Five actions, hidden true rewards, policy πθ = softmax(θ) starting uniform — the same toy as lesson 01, now extended to show the baseline. Each step samples one action and applies one REINFORCE update with multiplier (r − b). With the baseline OFF (b=0) every reward is positive, so every action gets shoved up and the per-step gradient estimate thrashes — watch the gradient-variance KPI stay high and the curve stay jagged. Toggle the baseline ON (b = running average reward, a learned V stand-in) and the variance collapses while the policy converges smoothly to the best action.
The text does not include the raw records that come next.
-- pv_equiv track=rewrite | github.com/off-by-none/AdventOfCode | scripts/2015/aoc201505.py | contains_middle_letter
-- ===== SOURCE A (Python) =====
-- def contains_middle_letter(string):
--     pairs = []
--     for i in range(len(string) - 1):
--         pairs.append(string[i] + string[i + 1])
--
--     for i in range(len(pairs) - 1):
--         if pairs[i][0] == pairs[i + 1][1]:
--             return True
--
--     return False
-- ===== SOURCE B (Python) =====
-- import re
--
-- _PAT = re.compile(r'(.).\1', re.DOTALL)
--
-- def contains_middle_letter(string):
--     return _PAT.search(string) is not None
-- ===== Notes on version B (the rewrite author's own statement) =====
-- stated objective: idiomatic
-- what changed: Replaced the explicit pair-list construction plus index loop with a single precompiled regex search r'(.).\1' with re.DOTALL; the scan runs in the C regex engine instead of Python bytecode, a constant-factor speedup.
import Mathlib
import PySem

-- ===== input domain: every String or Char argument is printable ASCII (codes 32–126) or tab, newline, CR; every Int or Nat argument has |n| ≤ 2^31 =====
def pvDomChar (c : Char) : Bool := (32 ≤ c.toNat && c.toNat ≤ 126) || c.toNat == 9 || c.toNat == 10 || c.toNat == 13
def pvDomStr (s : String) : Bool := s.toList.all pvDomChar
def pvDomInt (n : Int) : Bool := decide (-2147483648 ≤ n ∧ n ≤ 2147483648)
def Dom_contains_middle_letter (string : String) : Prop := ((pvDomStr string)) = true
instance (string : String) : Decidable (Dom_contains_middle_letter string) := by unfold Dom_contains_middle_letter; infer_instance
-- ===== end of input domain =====

-- B replaces A's pair-list construction and index loop with a regex search r'(.).\1'
-- (ported as a left-to-right scan trying the pattern at each position); same cost, more idiomatic.

-- ===== PORT A =====
-- pairs.append(string[i] + string[i+1]) : the 2-char string is modelled as a Char × Char;
-- pairs[i][0] is its .1 and pairs[i+1][1] its .2. Indices produced by range are always in
-- bounds, so getD with a dummy default is exact here.
def contains_middle_letter (string : String) : Bool :=
  let s := string.toList
  let pairs := (List.range (s.length - 1)).map
    (fun i => (s.getD i ' ', s.getD (i + 1) ' '))
  (List.range (pairs.length - 1)).any
    (fun i => (pairs.getD i (' ', ' ')).1 == (pairs.getD (i + 1) (' ', ' ')).2)

-- ===== PORT B =====
-- The regex engine's search for r'(.).\1' (DOTALL): try the pattern at each successive
-- position; it matches at a position iff the char there equals the char two later.
def reSearchScan : List Char → Bool
  | a :: b :: c :: rest => if a == c then true else reSearchScan (b :: c :: rest)
  | _ => false

def contains_middle_letter_alt (string : String) : Bool :=
  reSearchScan string.toList

-- ===== PRECONDITION & SPEC =====
def Spec_contains_middle_letter (string : String) (out : Bool) : Prop := out = contains_middle_letter_alt string
instance (string : String) (out : Bool) : Decidable (Spec_contains_middle_letter string out) := by unfold Spec_contains_middle_letter; infer_instance

-- ===== CLAIM (what is proved, stated in full; the proofs are below) =====
def Claim_equal_contains_middle_letter : Prop := ∀ (string : String), Dom_contains_middle_letter string → Spec_contains_middle_letter string (contains_middle_letter string)

-- ===== LEMMAS AND PROOFS =====

-- Characterise B's scan as an existential over indices.
theorem reSearchScan_iff : ∀ (l : List Char),
    reSearchScan l = true ↔ ∃ i, i + 2 < l.length ∧ l.getD i ' ' = l.getD (i + 2) ' '
  | [] => by simp [reSearchScan]
  | [a] => by simp [reSearchScan]
  | [a, b] => by simp [reSearchScan]
  | a :: b :: c :: rest => by
    have ih := reSearchScan_iff (b :: c :: rest)
    constructor
    · intro h
      by_cases hac : a = c
      · exact ⟨0, by simp, by simp [hac]⟩
      · have h' : reSearchScan (b :: c :: rest) = true := by
          simpa [reSearchScan, hac] using h
        obtain ⟨i, hi, he⟩ := ih.1 h'
        refine ⟨i + 1, by simp at hi ⊢; omega, ?_⟩
        simpa using he
    · rintro ⟨i, hi, he⟩
      cases i with
      | zero =>
        have hac : a = c := by simpa using he
        simp [reSearchScan, hac]
      | succ j =>
        have h' : reSearchScan (b :: c :: rest) = true := by
          refine ih.2 ⟨j, by simp at hi ⊢; omega, ?_⟩
          simpa using he
        simp [reSearchScan, h']

theorem getD_map_range {α : Type} (m i : Nat) (f : Nat → α) (d : α) (h : i < m) :
    ((List.range m).map f).getD i d = f i := by
  simp [List.getD_eq_getElem?_getD, h]

-- Characterise A's loop the same way.
theorem portA_iff (l : List Char) :
    ((List.range (((List.range (l.length - 1)).map
        (fun i => (l.getD i ' ', l.getD (i + 1) ' '))).length - 1)).any
      (fun i =>
        (((List.range (l.length - 1)).map
            (fun j => (l.getD j ' ', l.getD (j + 1) ' '))).getD i (' ', ' ')).1 ==
        (((List.range (l.length - 1)).map
            (fun j => (l.getD j ' ', l.getD (j + 1) ' '))).getD (i + 1) (' ', ' ')).2) = true)
    ↔ ∃ i, i + 2 < l.length ∧ l.getD i ' ' = l.getD (i + 2) ' ' := by
  simp only [List.length_map, List.length_range, List.any_eq_true, List.mem_range]
  constructor
  · rintro ⟨i, hi, hc⟩
    rw [getD_map_range _ _ _ _ (by omega), getD_map_range _ _ _ _ (by omega)] at hc
    exact ⟨i, by omega, by simpa [show i + 1 + 1 = i + 2 from rfl] using hc⟩
  · rintro ⟨i, hi, he⟩
    refine ⟨i, by omega, ?_⟩
    rw [getD_map_range _ _ _ _ (by omega), getD_map_range _ _ _ _ (by omega)]
    simpa [show i + 1 + 1 = i + 2 from rfl] using he

-- ===== VERDICT (by name: the statement is the Claim_ definition above) =====
theorem contains_middle_letter_spec : Claim_equal_contains_middle_letter := by
  intro s _
  unfold Spec_contains_middle_letter contains_middle_letter contains_middle_letter_alt
  rw [Bool.eq_iff_iff]
  simpa using (portA_iff s.toList).trans (reSearchScan_iff s.toList).symm
-- pv_equiv track=rewrite | github.com/blzzua/codewars | 7-kyu/bits_battle.py | bits_battle
-- ===== SOURCE A (Python) =====
-- def bits_battle(numbers):
--     chet   = ''.join([format(n, 'b') for n in numbers if n % 2 == 0 and n != 0])
--     nechet = ''.join([format(n, 'b') for n in numbers if n % 2 != 0 and n != 0])
--
--     chet_score = sum(1 for char in chet if char == '0')
--     nechet_score = sum(1 for char in nechet if char == '1')
--
--     if chet_score > nechet_score:
--         return 'evens win'
--     elif chet_score < nechet_score:
--         return 'odds win'
--     else:
--         return 'tie'
-- ===== SOURCE B (Python) =====
-- def bits_battle(numbers):
--     balance = 0
--     for n in numbers:
--         if n == 0:
--             continue
--         even = n % 2 == 0
--         m = abs(n)
--         while m:
--             bit = m & 1
--             balance += (1 - bit) if even else -bit
--             m >>= 1
--     if balance > 0:
--         return 'evens win'
--     elif balance < 0:
--         return 'odds win'
--     else:
--         return 'tie'
-- ===== Notes on version B (the rewrite author's own statement) =====
-- stated objective: alternative
-- what changed: Replaces string building and character counting entirely: a single signed balance is accumulated by a manual bit-extraction loop over |n| (+1 per zero bit of an even, -1 per one bit of an odd), and the winner is read off the sign of that one accumulator instead of comparing two counts.
import Mathlib
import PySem

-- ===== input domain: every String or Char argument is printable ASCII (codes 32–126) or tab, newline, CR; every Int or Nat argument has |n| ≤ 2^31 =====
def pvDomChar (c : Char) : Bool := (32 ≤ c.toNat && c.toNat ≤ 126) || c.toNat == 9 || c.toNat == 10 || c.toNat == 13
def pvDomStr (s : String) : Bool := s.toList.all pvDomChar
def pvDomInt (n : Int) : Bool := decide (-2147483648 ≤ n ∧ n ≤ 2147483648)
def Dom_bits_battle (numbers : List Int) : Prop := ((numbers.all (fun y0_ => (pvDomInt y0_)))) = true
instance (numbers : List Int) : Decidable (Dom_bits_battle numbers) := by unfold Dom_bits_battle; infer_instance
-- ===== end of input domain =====

-- B drops A's binary-string building: one signed balance accumulated by a manual bit loop, winner read from its sign (alternative decomposition, not claimed faster).


-- ===== PORT A =====
-- binary digits of a natural number, MSB first (format(m,'b') for m > 0; [] for m = 0)
def pvNatBin (m : Nat) : List Char :=
  if h : m = 0 then [] else pvNatBin (m / 2) ++ [if m % 2 = 1 then '1' else '0']
decreasing_by exact Nat.div_lt_self (Nat.pos_of_ne_zero h) (by omega)

-- format(n, 'b') : sign prefix for negatives (exact for n ≠ 0, the only use)
def pvFormatB (n : Int) : List Char :=
  if n < 0 then '-' :: pvNatBin n.natAbs else pvNatBin n.toNat

def bits_battle (numbers : List Int) : String :=
  let chet := ((numbers.filter (fun n => decide (PySem.Int.mod n 2 = 0 ∧ n ≠ 0))).map pvFormatB).flatten
  let nechet := ((numbers.filter (fun n => decide (PySem.Int.mod n 2 ≠ 0 ∧ n ≠ 0))).map pvFormatB).flatten
  let chet_score := chet.countP (fun c => c == '0')
  let nechet_score := nechet.countP (fun c => c == '1')
  if chet_score > nechet_score then "evens win"
  else if chet_score < nechet_score then "odds win"
  else "tie"

-- ===== PORT B =====
-- the inner 'while m: bit = m & 1; balance += (1-bit) if even else -bit; m >>= 1'
def pvBalLoop (m : Nat) (even : Bool) (balance : Int) : Int :=
  if h : m = 0 then balance
  else pvBalLoop (m / 2) even
        (balance + (if even then 1 - (m % 2 : Int) else -((m % 2 : Nat) : Int)))
decreasing_by exact Nat.div_lt_self (Nat.pos_of_ne_zero h) (by omega)

def bits_battle_alt (numbers : List Int) : String :=
  let balance := numbers.foldl
    (fun bal n => if n = 0 then bal
      else pvBalLoop n.natAbs (decide (PySem.Int.mod n 2 = 0)) bal) 0
  if balance > 0 then "evens win"
  else if balance < 0 then "odds win"
  else "tie"

-- ===== PRECONDITION & SPEC =====
def Spec_bits_battle (numbers : List Int) (out : String) : Prop := out = bits_battle_alt numbers
instance (numbers : List Int) (out : String) : Decidable (Spec_bits_battle numbers out) := by unfold Spec_bits_battle; infer_instance

-- ===== CLAIM (what is proved, stated in full; the proofs are below) =====
def Claim_equal_bits_battle : Prop := ∀ (numbers : List Int), Dom_bits_battle numbers → Spec_bits_battle numbers (bits_battle numbers)

-- ===== LEMMAS AND PROOFS =====

-- B's bit loop in 'even' mode adds the number of '0' digits of the binary string
theorem pvBalLoop_true (m : Nat) : ∀ s : Int,
    pvBalLoop m true s = s + ((pvNatBin m).countP (fun c => c == '0') : Int) := by
  induction m using Nat.strong_induction_on with
  | _ m ih =>
    intro s
    unfold pvBalLoop pvNatBin
    split
    · simp
    · next h =>
      rw [ih (m / 2) (Nat.div_lt_self (Nat.pos_of_ne_zero h) (by omega))]
      rw [List.countP_append]
      rcases Nat.mod_two_eq_zero_or_one m with h2 | h2 <;> simp [h2] <;> omega

-- B's bit loop in 'odd' mode subtracts the number of '1' digits of the binary string
theorem pvBalLoop_false (m : Nat) : ∀ s : Int,
    pvBalLoop m false s = s - ((pvNatBin m).countP (fun c => c == '1') : Int) := by
  induction m using Nat.strong_induction_on with
  | _ m ih =>
    intro s
    unfold pvBalLoop pvNatBin
    split
    · simp
    · next h =>
      rw [ih (m / 2) (Nat.div_lt_self (Nat.pos_of_ne_zero h) (by omega))]
      rw [List.countP_append]
      rcases Nat.mod_two_eq_zero_or_one m with h2 | h2 <;> simp [h2] <;> omega

-- the '-' sign prefix contributes no '0' digit
theorem pvFormatB_zeros (n : Int) :
    (pvFormatB n).countP (fun c => c == '0') = (pvNatBin n.natAbs).countP (fun c => c == '0') := by
  unfold pvFormatB
  split
  · next h => simp
  · next h =>
    have : n.toNat = n.natAbs := by omega
    rw [this]

-- the '-' sign prefix contributes no '1' digit
theorem pvFormatB_ones (n : Int) :
    (pvFormatB n).countP (fun c => c == '1') = (pvNatBin n.natAbs).countP (fun c => c == '1') := by
  unfold pvFormatB
  split
  · next h => simp
  · next h =>
    have : n.toNat = n.natAbs := by omega
    rw [this]

-- A's two scores, as functions of the list
def pvChet (numbers : List Int) : Nat :=
  (((numbers.filter (fun n => decide (PySem.Int.mod n 2 = 0 ∧ n ≠ 0))).map pvFormatB).flatten).countP
    (fun c => c == '0')
def pvNechet (numbers : List Int) : Nat :=
  (((numbers.filter (fun n => decide (PySem.Int.mod n 2 ≠ 0 ∧ n ≠ 0))).map pvFormatB).flatten).countP
    (fun c => c == '1')

-- B's fold computes A's score difference (with any starting balance)
theorem pvFold_balance (numbers : List Int) : ∀ s : Int,
    numbers.foldl
      (fun bal n => if n = 0 then bal
        else pvBalLoop n.natAbs (decide (PySem.Int.mod n 2 = 0)) bal) s
      = s + (pvChet numbers : Int) - (pvNechet numbers : Int) := by
  induction numbers with
  | nil => intro s; simp [pvChet, pvNechet]
  | cons n rest ih =>
    intro s
    simp only [List.foldl_cons]
    by_cases h0 : n = 0
    · subst h0
      rw [if_pos rfl, ih]
      simp [pvChet, pvNechet]
    · rw [if_neg h0]
      by_cases he : PySem.Int.mod n 2 = 0
      · have he2 : n % 2 = 0 := by
          rw [← PySem.Int.mod_eq_emod_of_pos (a := n) (by omega : (0:Int) < 2)]; exact he
        have hd : (2 : Int) ∣ n := by omega
        have hc : pvChet (n :: rest) = (pvFormatB n).countP (fun c => c == '0') + pvChet rest := by
          simp [pvChet, h0, hd]
        have hn : pvNechet (n :: rest) = pvNechet rest := by
          simp [pvNechet, h0, he2]
        rw [show (decide (PySem.Int.mod n 2 = 0)) = true from decide_eq_true he]
        rw [ih, pvBalLoop_true, hc, hn, pvFormatB_zeros]
        push_cast; ring
      · have he2 : ¬ n % 2 = 0 := by
          rw [← PySem.Int.mod_eq_emod_of_pos (a := n) (by omega : (0:Int) < 2)]; exact he
        have hd : ¬ (2 : Int) ∣ n := by omega
        have h1 : n % 2 = 1 := by omega
        have hc : pvChet (n :: rest) = pvChet rest := by
          simp [pvChet, h0, hd]
        have hn : pvNechet (n :: rest) = (pvFormatB n).countP (fun c => c == '1') + pvNechet rest := by
          simp [pvNechet, h0, h1]
        rw [show (decide (PySem.Int.mod n 2 = 0)) = false from decide_eq_false he]
        rw [ih, pvBalLoop_false, hc, hn, pvFormatB_ones]
        push_cast; ring

-- ===== VERDICT (by name: the statement is the Claim_ definition above) =====
theorem bits_battle_spec : Claim_equal_bits_battle := by
  intro numbers _
  unfold Spec_bits_battle bits_battle bits_battle_alt
  rw [pvFold_balance numbers 0]
  show (if pvChet numbers > pvNechet numbers then "evens win"
    else if pvChet numbers < pvNechet numbers then "odds win" else "tie")
    = (if (0 + (pvChet numbers : Int) - (pvNechet numbers : Int)) > 0 then "evens win"
    else if (0 + (pvChet numbers : Int) - (pvNechet numbers : Int)) < 0 then "odds win" else "tie")
  by_cases h1 : pvChet numbers > pvNechet numbers
  · have h1' : (0 + (pvChet numbers : Int) - (pvNechet numbers : Int)) > 0 := by push_cast; omega
    rw [if_pos h1, if_pos h1']
  · have h1' : ¬ (0 + (pvChet numbers : Int) - (pvNechet numbers : Int)) > 0 := by push_cast; omega
    rw [if_neg h1, if_neg h1']
    by_cases h2 : pvChet numbers < pvNechet numbers
    · have h2' : (0 + (pvChet numbers : Int) - (pvNechet numbers : Int)) < 0 := by push_cast; omega
      rw [if_pos h2, if_pos h2']
    · have h2' : ¬ (0 + (pvChet numbers : Int) - (pvNechet numbers : Int)) < 0 := by push_cast; omega
      rw [if_neg h2, if_neg h2']
-- ===== VERDICT (by name: the statement is the Claim_ definition above) =====
theorem even_forest_spec : Claim_equal_even_forest := by
  unfold Claim_equal_even_forest
  intro t_nodes t_edges t_from t_to hdom hpre
  unfold Spec_even_forest
  exact pv_main t_nodes t_edges t_from t_to hpre
-- pv_equiv track=rewrite | github.com/adud/info | info-pour-tous/labyrinthe/labyrinthe.py | revdup
-- ===== SOURCE A (Python) =====
-- def creer_pile(c):
--     return[]
--
-- def depiler(p):
--     assert len(p) > 0
--     return p.pop()
--
-- def empiler(p, v):
--     p.append(v)
--
-- def taille(p):
--     return len(p)
--
-- def revdup(p):
--     """prend en argument la pile p retourne une pile contenant
--     p retournee sans modifier p"""
--     n = taille(p)
--     s,t = creer_pile(n),creer_pile(n)
--     for i in range(n):
--         v = depiler(p)
--         empiler(s,v)
--         empiler(t,v)
--     for j in range(n):
--         empiler(p,depiler(s))
--     return t
-- ===== SOURCE B (Python) =====
-- def revdup(p):
--     """prend en argument la pile p retourne une pile contenant
--     p retournee sans modifier p"""
--     return list(reversed(p))
-- ===== Notes on version B (the rewrite author's own statement) =====
-- stated objective: simpler
-- what changed: Replaces the two auxiliary stacks, the pop-everything loop and the restore loop with a single non-mutating list(reversed(p)); B also never mutates p (A mutates it temporarily but restores it, so callers see the same state).
import Mathlib
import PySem

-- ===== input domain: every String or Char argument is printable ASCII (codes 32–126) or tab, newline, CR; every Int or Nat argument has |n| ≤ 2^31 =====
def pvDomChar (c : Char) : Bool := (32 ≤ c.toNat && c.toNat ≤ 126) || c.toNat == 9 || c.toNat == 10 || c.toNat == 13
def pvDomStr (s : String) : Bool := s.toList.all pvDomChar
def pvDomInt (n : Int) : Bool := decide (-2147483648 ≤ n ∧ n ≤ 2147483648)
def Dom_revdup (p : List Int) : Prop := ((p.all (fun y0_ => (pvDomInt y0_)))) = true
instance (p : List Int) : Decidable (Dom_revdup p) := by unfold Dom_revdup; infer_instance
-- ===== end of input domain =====

-- B never mutates p; A pops everything from p and pushes it back, so the caller
-- observes the same final state of p — equivalence here is about the return value.

-- ===== PORT A =====
-- first loop: for i in range(n): v = p.pop(); s.append(v); t.append(v)
-- (the assert len(p) > 0 always holds since n = len(p); p.pop() takes the last element)
def revdupLoop1 : Nat → List Int → List Int → List Int → List Int × List Int × List Int
  | 0, p, s, t => (p, s, t)
  | Nat.succ k, p, s, t =>
      let v := p.getLast!
      revdupLoop1 k p.dropLast (s ++ [v]) (t ++ [v])

-- second loop: for j in range(n): p.append(s.pop())
def revdupLoop2 : Nat → List Int → List Int → List Int × List Int
  | 0, p, s => (p, s)
  | Nat.succ k, p, s => revdupLoop2 k (p ++ [s.getLast!]) s.dropLast

def revdup (p : List Int) : List Int :=
  let n := p.length
  let r := revdupLoop1 n p [] []
  let _ := revdupLoop2 n r.1 r.2.1
  r.2.2

-- ===== PORT B =====
-- list(reversed(p))
def revdup_alt (p : List Int) : List Int := p.reverse

-- ===== PRECONDITION & SPEC =====
def Spec_revdup (p : List Int) (out : List Int) : Prop := out = revdup_alt p
instance (p : List Int) (out : List Int) : Decidable (Spec_revdup p out) := by unfold Spec_revdup; infer_instance

-- ===== CLAIM (what is proved, stated in full; the proofs are below) =====
def Claim_equal_revdup : Prop := ∀ (p : List Int), Dom_revdup p → Spec_revdup p (revdup p)

-- ===== LEMMAS AND PROOFS =====
theorem revdupLoop1_eq (p : List Int) : ∀ s t : List Int,
    revdupLoop1 p.length p s t = ([], s ++ p.reverse, t ++ p.reverse) := by
  induction p using List.reverseRecOn with
  | nil => intro s t; simp [revdupLoop1]
  | append_singleton q a ih =>
      intro s t
      have h : (q ++ [a]).length = q.length + 1 := by simp
      rw [h]
      have hg : (q ++ [a]).getLast! = a := by
        cases q with
        | nil => rfl
        | cons x xs => simp [List.getLast!]
      simp only [revdupLoop1, hg, List.dropLast_concat, ih]
      simp

-- ===== VERDICT (by name: the statement is the Claim_ definition above) =====
theorem revdup_spec : Claim_equal_revdup := by
  intro p _
  unfold Spec_revdup revdup revdup_alt
  simp [revdupLoop1_eq]
-- pv_equiv track=rewrite | github.com/CryptoPilot16/CryptoPilot16 | scripts/update_readme.py | compact_project_name
-- ===== SOURCE A (Python) =====
-- MAX_PROJECT_NAME_LEN = 16
--
-- DISPLAY_NAME_OVERRIDES = {
--     "smartmoney-radar": "smartmoney",
--     "govdeals-platform": "govdeals",
-- }
--
-- def compact_project_name(repo_name, max_len=MAX_PROJECT_NAME_LEN):
--     """Return a short display name for README while preserving repo identity separately."""
--     name = DISPLAY_NAME_OVERRIDES.get(repo_name, repo_name)
--     if len(name) <= max_len:
--         return name
--
--     # Prefer whole '-' segments when possible.
--     if "-" in name:
--         parts = name.split("-")
--         chosen = []
--         for part in parts:
--             candidate = "-".join(chosen + [part])
--             if len(candidate) <= max_len:
--                 chosen.append(part)
--             else:
--                 break
--         if chosen:
--             candidate = "-".join(chosen)
--             if len(candidate) <= max_len:
--                 return candidate
--
--     # Hard truncate as fallback.
--     if max_len <= 3:
--         return name[:max_len]
--     return name[: max_len - 3] + "..."
-- ===== SOURCE B (Python) =====
-- MAX_PROJECT_NAME_LEN = 16
--
-- DISPLAY_NAME_OVERRIDES = {
--     "smartmoney-radar": "smartmoney",
--     "govdeals-platform": "govdeals",
-- }
--
-- def compact_project_name(repo_name, max_len=MAX_PROJECT_NAME_LEN):
--     """Return a short display name for README while preserving repo identity separately."""
--     name = DISPLAY_NAME_OVERRIDES.get(repo_name, repo_name)
--     if len(name) <= max_len:
--         return name
--
--     # Longest whole-'-'-segment prefix that fits = cut at the last '-' at index <= max_len.
--     cut = name.rfind("-", 0, max(max_len + 1, 0))
--     if cut >= 0:
--         return name[:cut]
--
--     # Hard truncate as fallback.
--     if max_len <= 3:
--         return name[:max_len]
--     return name[: max_len - 3] + "..."
-- ===== Notes on version B (the rewrite author's own statement) =====
-- stated objective: simpler
-- what changed: The split('-') + greedy rejoin loop (building ever longer '-'-joined prefixes until one exceeds max_len) is replaced by a single rfind of the last '-' at index <= max_len, cutting the name there; the override lookup, the short-name early return and the hard-truncate fallback are unchanged.
import Mathlib
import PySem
REINFORCE on 5 actions — baseline OFF vs ON
Top: the policy πθ over actions (green = best true reward, orange = last sampled). Bottom: the running variance of the gradient estimate. Run with baseline OFF first — the bug is the lesson — then turn it ON.
Steps
0
Baseline b
0.00
π(best action)
0.20
Grad variance
Show the core JS (≈22 lines)
// hidden true rewards; C is best. π = softmax(θ).
const rewards = [0.55, 0.62, 0.90, 0.58, 0.50];
let theta = [0,0,0,0,0], bAvg = 0, useBaseline = false;

function step(alpha){
  const pi = softmax(theta);
  const a  = sample(pi);                 // a ~ π_θ
  const r  = rewards[a];                 // observe reward
  const b  = useBaseline ? bAvg : 0;     // baseline (V stand-in) or 0
  const adv = r - b;                     // advantage estimate
  let gradNormSq = 0;
  for (let i = 0; i < theta.length; i++){
    const g = ((i===a?1:0) - pi[i]);     // ∇ log π_a = e_a − π
    const upd = adv * g;                 // (r − b) · ∇log π
    theta[i] += alpha * upd;
    gradNormSq += upd * upd;             // track ‖ĝ‖² for the variance KPI
  }
  bAvg = bAvg===0 ? r : 0.95*bAvg + 0.05*r;   // running mean ≈ V
  return gradNormSq;                     // fed into a running variance
}

The lesson in one observation: the baseline does not change where the policy converges — both settings find action C — it changes how violently the gradient estimate shakes on the way there. Lower variance means you can take bigger, more confident steps without the noise throwing you off course. That is why every serious policy-gradient method carries a critic.

Where this points next

Step back and notice what lessons 02 and 03 have in common: both learn from sampled experience. Q-learning bootstraps from transitions it observed; REINFORCE averages over trajectories it rolled out. They sample because the environment's model — the transition kernel P(s'|s,a) and reward R(s,a) — is unknown. Sampling is how you cope with not knowing the MDP.

But what if you do know it — a board game with explicit rules, a simulator you can query, a learned model of the dynamics? Then you don't have to wait for experience to trickle in. You can plan: sweep the Bellman equations directly (dynamic programming) or search forward through possible futures (Monte-Carlo Tree Search). That is lesson 04, and it turns out AlphaGo is exactly the policy (03) plus the value (02) plus that search, fused.

Takeaway
When the argmax over actions breaks — continuous, huge, or genuinely stochastic — parameterize the policy πθ and ascend ∇J = 𝔼[G · ∇log πθ] (REINFORCE). Its raw form is unbiased but high-variance; subtract a state baseline b(s) — free, because it does not bias the gradient — and the best baseline is the learned value V(s), turning the multiplier into the advantage A = G − V. That fuses the policy-based actor with the value-based critic: Actor–Critic is where the fork reconverges.